--- Your goal ---
Both the line with "stepA, wsum, delta_spec]" and the line with "(if h = 2 ∨ h" in the records below must appear in the output, along with every line between them, exactly and with nothing added.

====================

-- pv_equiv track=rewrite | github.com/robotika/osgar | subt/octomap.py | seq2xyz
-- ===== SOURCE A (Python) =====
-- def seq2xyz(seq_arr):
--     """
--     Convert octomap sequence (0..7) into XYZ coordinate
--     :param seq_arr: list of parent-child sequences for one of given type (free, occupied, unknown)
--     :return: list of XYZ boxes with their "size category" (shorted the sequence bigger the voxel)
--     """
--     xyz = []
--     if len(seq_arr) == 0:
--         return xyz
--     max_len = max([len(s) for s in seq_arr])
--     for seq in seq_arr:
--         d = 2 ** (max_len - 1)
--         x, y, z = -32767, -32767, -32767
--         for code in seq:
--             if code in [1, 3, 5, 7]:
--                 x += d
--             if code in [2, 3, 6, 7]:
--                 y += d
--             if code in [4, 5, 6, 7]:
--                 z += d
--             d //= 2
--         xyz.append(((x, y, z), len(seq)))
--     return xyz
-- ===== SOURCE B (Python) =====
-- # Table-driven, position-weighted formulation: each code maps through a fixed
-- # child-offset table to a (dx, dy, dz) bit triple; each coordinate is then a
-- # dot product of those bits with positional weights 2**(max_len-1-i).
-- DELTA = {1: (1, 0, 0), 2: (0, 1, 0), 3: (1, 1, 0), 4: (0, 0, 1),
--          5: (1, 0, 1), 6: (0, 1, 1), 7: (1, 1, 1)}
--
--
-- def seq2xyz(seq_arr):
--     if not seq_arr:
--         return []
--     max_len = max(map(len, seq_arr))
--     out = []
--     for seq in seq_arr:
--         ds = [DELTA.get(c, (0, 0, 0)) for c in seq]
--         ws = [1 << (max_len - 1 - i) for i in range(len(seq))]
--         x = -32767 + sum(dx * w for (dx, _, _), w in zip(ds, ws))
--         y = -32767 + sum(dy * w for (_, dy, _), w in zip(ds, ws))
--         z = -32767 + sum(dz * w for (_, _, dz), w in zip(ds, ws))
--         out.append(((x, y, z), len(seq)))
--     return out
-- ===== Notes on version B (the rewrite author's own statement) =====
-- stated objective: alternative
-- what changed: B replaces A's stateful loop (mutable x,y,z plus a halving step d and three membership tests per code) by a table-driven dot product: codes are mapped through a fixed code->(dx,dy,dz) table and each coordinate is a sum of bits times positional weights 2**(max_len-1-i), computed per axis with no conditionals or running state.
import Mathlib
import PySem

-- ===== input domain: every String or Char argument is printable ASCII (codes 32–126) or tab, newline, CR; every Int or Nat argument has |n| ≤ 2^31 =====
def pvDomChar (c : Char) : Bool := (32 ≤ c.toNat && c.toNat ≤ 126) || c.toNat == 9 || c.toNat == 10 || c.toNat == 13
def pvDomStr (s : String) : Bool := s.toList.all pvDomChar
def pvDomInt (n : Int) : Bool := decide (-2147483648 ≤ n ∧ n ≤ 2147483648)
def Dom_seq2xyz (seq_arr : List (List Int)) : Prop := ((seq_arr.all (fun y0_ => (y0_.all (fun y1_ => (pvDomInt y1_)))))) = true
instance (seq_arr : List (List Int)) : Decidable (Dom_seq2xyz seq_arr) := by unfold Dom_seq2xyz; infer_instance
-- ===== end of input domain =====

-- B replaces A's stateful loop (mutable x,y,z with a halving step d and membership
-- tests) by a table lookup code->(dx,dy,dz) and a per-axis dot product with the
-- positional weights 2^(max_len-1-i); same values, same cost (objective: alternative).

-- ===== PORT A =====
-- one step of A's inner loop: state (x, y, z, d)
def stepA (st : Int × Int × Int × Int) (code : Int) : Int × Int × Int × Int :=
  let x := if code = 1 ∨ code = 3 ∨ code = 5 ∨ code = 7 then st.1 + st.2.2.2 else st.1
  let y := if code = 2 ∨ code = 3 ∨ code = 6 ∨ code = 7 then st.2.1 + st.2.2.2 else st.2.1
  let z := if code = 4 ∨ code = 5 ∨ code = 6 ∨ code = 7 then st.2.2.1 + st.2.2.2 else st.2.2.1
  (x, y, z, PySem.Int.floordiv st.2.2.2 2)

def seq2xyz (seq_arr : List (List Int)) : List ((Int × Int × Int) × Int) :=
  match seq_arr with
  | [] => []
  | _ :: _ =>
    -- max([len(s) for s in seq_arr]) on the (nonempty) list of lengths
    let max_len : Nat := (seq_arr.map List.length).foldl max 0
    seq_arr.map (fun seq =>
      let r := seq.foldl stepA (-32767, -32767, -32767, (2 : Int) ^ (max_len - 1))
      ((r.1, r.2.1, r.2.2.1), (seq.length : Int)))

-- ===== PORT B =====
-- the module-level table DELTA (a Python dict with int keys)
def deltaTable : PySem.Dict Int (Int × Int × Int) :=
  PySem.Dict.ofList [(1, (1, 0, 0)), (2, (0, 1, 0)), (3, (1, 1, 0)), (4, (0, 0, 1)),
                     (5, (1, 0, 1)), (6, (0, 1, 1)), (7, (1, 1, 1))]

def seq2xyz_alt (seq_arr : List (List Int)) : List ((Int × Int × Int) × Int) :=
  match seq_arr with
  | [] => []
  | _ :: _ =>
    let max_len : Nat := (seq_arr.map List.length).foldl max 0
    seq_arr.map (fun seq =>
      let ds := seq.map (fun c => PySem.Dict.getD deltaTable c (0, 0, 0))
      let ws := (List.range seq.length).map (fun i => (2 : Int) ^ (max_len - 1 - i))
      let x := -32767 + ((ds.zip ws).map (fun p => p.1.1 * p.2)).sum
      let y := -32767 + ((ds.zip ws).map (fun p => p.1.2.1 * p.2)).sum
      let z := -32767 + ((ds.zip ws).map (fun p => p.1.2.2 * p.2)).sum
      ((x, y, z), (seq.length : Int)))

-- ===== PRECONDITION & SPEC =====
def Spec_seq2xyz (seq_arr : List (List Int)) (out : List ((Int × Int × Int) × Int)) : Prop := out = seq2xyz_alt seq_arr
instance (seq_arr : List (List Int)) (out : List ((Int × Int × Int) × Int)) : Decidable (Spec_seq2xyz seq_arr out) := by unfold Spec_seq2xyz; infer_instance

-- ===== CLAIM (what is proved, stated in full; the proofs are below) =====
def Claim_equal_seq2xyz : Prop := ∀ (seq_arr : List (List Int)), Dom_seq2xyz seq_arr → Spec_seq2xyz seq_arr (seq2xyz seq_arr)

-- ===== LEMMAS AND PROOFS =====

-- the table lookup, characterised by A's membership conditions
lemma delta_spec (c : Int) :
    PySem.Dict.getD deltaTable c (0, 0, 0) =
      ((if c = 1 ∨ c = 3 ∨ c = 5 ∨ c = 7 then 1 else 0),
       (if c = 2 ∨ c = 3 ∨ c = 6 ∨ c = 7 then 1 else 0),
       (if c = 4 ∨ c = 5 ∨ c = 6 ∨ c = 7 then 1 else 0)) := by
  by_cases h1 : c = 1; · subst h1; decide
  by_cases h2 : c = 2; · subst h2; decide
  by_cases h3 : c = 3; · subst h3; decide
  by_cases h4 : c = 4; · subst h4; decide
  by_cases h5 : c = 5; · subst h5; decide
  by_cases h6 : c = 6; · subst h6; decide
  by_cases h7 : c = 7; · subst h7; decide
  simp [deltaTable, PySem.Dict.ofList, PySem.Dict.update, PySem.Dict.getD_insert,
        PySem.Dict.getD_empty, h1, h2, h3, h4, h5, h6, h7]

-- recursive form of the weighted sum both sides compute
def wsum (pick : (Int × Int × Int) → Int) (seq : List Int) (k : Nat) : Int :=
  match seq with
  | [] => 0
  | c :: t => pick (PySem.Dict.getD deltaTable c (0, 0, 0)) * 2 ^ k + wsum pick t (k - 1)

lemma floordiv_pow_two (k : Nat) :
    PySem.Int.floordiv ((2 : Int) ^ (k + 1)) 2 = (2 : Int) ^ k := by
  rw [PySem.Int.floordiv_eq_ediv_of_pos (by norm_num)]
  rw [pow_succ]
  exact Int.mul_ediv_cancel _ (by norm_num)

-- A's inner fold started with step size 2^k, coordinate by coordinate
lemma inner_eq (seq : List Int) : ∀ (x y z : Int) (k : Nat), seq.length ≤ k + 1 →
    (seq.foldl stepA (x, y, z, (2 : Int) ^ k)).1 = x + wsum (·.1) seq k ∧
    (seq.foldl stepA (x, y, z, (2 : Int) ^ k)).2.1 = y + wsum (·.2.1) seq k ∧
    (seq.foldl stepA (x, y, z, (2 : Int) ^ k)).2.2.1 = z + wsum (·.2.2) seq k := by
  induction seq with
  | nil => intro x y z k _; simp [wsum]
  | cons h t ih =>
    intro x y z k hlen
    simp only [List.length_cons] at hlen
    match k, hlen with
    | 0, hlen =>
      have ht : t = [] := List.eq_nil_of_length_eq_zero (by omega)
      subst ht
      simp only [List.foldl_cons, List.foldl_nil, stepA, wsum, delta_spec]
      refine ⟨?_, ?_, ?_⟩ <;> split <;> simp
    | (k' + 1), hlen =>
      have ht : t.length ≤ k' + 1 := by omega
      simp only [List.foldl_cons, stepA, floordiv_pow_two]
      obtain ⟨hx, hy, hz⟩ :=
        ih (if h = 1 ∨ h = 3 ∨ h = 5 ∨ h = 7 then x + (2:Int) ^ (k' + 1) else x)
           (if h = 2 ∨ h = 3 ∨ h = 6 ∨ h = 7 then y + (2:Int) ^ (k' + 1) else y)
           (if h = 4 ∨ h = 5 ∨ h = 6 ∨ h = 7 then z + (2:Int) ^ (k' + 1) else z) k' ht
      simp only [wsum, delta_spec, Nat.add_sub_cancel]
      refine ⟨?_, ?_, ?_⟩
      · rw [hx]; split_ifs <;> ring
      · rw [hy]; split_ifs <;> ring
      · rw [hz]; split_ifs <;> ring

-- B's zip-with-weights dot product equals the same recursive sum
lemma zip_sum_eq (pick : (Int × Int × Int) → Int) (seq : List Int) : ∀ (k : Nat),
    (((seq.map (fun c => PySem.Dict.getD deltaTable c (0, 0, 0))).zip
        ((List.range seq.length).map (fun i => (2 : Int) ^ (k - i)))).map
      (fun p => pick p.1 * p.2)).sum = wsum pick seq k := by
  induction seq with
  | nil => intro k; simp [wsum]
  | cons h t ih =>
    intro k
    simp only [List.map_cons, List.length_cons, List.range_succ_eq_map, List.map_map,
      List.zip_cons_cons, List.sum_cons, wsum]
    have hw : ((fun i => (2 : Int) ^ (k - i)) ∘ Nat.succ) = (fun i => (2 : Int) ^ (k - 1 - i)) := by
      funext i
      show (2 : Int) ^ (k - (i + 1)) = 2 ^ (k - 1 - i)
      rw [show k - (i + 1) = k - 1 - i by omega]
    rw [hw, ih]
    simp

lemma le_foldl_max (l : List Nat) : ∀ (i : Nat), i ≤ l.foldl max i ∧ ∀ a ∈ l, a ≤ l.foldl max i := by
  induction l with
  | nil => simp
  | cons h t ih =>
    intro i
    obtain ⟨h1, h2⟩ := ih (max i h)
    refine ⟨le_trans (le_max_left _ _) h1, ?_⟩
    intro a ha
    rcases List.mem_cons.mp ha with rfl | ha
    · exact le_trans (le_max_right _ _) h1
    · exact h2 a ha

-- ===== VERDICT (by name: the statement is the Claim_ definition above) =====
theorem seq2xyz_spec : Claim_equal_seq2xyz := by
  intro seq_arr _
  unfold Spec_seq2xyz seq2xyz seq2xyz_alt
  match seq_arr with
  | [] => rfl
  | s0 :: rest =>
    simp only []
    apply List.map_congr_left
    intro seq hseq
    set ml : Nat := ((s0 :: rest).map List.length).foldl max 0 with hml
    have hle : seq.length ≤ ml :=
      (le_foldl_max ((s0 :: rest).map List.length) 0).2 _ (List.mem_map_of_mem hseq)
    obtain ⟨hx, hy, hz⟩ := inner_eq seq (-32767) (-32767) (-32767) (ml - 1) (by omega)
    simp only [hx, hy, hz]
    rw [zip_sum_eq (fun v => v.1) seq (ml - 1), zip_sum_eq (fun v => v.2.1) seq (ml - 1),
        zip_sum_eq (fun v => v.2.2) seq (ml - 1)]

====================

--- Answer to the problem ---
      simp only [List.foldl_cons, List.foldl_nil, stepA, wsum, delta_spec]
      refine ⟨?_, ?_, ?_⟩ <;> split <;> simp
    | (k' + 1), hlen =>
      have ht : t.length ≤ k' + 1 := by omega
      simp only [List.foldl_cons, stepA, floordiv_pow_two]
      obtain ⟨hx, hy, hz⟩ :=
        ih (if h = 1 ∨ h = 3 ∨ h = 5 ∨ h = 7 then x + (2:Int) ^ (k' + 1) else x)
           (if h = 2 ∨ h = 3 ∨ h = 6 ∨ h = 7 then y + (2:Int) ^ (k' + 1) else y)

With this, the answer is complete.